(Data excerpts)
▶

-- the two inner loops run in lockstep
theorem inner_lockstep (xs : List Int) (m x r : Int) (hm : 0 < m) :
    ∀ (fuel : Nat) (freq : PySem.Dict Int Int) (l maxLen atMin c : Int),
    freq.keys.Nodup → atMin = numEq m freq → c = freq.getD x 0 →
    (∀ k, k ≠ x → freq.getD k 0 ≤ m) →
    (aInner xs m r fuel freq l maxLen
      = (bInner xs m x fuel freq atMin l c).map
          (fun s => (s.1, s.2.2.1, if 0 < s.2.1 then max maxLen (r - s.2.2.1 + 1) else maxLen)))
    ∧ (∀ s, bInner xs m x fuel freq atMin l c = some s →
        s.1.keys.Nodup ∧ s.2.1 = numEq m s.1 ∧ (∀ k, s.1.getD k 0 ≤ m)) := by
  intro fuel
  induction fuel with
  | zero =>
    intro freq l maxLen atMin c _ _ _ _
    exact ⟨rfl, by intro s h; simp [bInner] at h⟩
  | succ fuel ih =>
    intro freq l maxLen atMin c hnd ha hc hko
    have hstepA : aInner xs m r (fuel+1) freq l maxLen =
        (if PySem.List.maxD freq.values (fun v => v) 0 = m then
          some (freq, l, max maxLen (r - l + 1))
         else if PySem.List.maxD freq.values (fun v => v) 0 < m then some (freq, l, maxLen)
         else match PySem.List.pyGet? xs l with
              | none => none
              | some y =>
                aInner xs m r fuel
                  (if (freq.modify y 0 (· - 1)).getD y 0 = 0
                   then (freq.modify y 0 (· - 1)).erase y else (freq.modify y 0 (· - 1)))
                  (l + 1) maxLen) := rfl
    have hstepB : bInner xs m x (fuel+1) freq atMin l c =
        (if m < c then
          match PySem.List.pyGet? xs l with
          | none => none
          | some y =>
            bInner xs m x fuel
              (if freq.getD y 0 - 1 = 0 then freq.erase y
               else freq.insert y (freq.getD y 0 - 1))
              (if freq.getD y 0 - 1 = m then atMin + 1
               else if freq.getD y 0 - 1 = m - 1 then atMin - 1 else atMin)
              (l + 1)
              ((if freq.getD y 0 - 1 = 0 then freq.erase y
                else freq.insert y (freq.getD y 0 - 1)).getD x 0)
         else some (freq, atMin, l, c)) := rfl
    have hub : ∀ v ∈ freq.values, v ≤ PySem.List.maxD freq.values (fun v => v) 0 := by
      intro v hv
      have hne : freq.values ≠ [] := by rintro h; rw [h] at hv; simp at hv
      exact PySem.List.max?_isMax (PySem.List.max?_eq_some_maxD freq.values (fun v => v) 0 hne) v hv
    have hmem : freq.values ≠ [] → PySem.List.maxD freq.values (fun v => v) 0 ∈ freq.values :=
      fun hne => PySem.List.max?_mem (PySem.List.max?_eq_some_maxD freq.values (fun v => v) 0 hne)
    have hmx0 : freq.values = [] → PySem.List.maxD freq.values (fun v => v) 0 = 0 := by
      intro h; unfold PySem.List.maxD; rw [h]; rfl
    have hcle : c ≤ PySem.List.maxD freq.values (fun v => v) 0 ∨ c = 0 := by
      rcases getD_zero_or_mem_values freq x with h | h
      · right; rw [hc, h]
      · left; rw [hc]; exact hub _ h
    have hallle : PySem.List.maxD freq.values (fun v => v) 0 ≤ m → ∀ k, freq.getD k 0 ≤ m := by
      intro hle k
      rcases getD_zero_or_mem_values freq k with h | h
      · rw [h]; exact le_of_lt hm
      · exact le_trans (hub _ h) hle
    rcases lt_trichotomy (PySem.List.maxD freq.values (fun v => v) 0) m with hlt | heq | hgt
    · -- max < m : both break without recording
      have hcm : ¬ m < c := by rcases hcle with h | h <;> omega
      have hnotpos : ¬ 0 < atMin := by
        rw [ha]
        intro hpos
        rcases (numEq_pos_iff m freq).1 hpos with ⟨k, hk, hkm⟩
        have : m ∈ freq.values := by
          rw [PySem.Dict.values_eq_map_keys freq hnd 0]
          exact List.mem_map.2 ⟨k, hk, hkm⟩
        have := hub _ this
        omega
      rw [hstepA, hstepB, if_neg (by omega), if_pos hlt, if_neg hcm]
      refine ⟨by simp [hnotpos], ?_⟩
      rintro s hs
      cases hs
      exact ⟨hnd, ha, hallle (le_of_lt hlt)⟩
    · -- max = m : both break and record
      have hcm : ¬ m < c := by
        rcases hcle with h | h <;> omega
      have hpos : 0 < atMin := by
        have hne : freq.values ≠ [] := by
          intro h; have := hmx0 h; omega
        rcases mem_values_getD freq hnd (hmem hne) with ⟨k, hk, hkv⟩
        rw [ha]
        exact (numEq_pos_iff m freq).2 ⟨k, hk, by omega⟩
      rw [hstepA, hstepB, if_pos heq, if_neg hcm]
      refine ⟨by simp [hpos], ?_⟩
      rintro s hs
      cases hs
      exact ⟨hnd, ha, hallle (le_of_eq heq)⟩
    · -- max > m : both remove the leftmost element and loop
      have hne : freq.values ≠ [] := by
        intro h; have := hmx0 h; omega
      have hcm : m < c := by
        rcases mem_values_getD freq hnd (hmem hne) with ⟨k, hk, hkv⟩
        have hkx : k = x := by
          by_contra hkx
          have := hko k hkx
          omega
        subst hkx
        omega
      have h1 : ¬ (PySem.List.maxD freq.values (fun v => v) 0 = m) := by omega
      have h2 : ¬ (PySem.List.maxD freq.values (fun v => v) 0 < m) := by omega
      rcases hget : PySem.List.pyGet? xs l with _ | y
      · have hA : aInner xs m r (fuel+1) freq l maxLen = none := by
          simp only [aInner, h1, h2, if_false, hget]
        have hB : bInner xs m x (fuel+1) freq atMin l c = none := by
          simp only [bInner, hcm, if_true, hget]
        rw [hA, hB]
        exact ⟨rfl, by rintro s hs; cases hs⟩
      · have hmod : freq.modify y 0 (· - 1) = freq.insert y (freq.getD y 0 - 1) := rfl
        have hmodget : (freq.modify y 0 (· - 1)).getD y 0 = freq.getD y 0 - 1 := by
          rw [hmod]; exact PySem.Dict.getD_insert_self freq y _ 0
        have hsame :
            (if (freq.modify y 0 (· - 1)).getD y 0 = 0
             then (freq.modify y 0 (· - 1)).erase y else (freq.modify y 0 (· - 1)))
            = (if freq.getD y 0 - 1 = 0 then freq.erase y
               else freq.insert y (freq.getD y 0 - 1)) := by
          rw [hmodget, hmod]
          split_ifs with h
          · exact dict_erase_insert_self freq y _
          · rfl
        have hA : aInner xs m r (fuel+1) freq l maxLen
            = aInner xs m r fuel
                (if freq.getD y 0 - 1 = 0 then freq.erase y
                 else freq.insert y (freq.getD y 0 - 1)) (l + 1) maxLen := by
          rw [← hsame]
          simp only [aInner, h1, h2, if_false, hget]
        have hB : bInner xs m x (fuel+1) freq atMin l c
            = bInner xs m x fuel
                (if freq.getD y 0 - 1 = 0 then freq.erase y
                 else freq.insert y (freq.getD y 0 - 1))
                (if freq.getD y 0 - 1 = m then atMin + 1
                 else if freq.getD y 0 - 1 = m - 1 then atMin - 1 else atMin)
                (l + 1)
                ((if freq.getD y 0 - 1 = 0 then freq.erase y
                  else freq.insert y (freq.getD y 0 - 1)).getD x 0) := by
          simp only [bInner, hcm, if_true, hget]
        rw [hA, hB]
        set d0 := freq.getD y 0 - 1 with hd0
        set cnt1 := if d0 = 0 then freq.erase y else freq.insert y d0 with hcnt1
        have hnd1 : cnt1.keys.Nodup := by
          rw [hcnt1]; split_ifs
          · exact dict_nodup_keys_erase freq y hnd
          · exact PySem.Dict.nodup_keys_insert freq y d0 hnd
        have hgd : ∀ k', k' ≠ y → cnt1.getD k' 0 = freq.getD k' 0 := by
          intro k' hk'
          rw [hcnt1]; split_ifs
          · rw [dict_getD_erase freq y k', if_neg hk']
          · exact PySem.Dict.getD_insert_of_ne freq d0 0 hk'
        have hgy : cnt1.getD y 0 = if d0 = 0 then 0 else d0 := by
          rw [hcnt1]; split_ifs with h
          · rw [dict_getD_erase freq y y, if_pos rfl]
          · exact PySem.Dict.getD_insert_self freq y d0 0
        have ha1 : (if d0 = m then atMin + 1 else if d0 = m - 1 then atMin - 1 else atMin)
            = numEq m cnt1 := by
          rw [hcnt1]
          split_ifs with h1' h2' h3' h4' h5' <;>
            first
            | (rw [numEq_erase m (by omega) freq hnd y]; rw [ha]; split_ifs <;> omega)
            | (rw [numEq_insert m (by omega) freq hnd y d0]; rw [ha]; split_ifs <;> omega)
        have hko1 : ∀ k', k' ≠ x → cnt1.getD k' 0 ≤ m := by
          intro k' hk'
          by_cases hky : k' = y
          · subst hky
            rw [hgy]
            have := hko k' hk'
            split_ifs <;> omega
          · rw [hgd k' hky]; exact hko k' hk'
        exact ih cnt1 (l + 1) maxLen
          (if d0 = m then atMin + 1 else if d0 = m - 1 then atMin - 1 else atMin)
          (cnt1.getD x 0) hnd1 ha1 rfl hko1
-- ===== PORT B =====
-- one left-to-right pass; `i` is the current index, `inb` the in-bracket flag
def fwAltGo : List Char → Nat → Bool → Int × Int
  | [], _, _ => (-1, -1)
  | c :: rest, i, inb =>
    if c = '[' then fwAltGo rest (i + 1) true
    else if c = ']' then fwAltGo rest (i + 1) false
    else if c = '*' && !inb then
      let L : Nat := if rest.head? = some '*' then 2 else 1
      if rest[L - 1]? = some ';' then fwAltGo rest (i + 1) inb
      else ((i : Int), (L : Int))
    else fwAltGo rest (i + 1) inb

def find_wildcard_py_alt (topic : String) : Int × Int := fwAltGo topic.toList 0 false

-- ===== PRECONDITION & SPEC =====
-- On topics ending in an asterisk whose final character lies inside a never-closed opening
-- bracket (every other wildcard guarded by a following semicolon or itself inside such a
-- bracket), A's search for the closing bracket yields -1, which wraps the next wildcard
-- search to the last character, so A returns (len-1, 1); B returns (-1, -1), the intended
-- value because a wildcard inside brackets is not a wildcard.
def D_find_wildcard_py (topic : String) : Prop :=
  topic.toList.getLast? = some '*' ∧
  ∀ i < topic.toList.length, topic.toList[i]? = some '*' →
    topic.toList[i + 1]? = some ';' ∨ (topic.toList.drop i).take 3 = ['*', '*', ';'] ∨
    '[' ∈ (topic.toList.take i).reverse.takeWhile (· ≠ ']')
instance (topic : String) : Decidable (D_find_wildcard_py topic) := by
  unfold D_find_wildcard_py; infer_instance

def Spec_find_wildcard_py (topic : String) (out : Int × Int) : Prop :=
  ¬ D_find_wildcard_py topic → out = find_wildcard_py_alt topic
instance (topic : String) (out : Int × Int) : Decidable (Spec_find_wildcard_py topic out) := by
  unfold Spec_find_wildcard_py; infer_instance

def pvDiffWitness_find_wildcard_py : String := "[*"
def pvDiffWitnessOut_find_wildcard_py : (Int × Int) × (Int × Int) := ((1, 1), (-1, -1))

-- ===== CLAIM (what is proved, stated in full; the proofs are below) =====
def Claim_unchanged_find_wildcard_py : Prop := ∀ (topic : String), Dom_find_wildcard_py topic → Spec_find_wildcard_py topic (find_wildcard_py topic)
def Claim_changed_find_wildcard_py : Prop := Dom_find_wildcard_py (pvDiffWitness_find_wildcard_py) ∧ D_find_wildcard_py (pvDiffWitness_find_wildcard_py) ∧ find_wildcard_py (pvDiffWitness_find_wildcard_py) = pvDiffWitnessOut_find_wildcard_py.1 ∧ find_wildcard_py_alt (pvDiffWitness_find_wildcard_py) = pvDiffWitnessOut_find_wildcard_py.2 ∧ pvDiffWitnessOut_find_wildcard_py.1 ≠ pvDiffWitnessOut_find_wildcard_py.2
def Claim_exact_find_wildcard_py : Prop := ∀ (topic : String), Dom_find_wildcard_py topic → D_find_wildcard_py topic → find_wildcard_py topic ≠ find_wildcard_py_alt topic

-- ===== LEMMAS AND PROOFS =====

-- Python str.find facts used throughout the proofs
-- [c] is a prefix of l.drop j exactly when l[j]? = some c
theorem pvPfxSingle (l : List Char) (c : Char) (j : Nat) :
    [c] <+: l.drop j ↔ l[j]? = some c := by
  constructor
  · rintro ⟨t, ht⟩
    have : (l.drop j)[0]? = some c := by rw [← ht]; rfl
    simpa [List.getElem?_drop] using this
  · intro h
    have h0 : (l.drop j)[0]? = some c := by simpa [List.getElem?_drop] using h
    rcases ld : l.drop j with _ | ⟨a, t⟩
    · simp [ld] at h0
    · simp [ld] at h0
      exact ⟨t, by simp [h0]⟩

◀

Instructions for the task: From the entries above, extract each line containing "hmodget".

Answer to this exercise:
        have hmodget : (freq.modify y 0 (· - 1)).getD y 0 = freq.getD y 0 - 1 := by
          rw [hmodget, hmod]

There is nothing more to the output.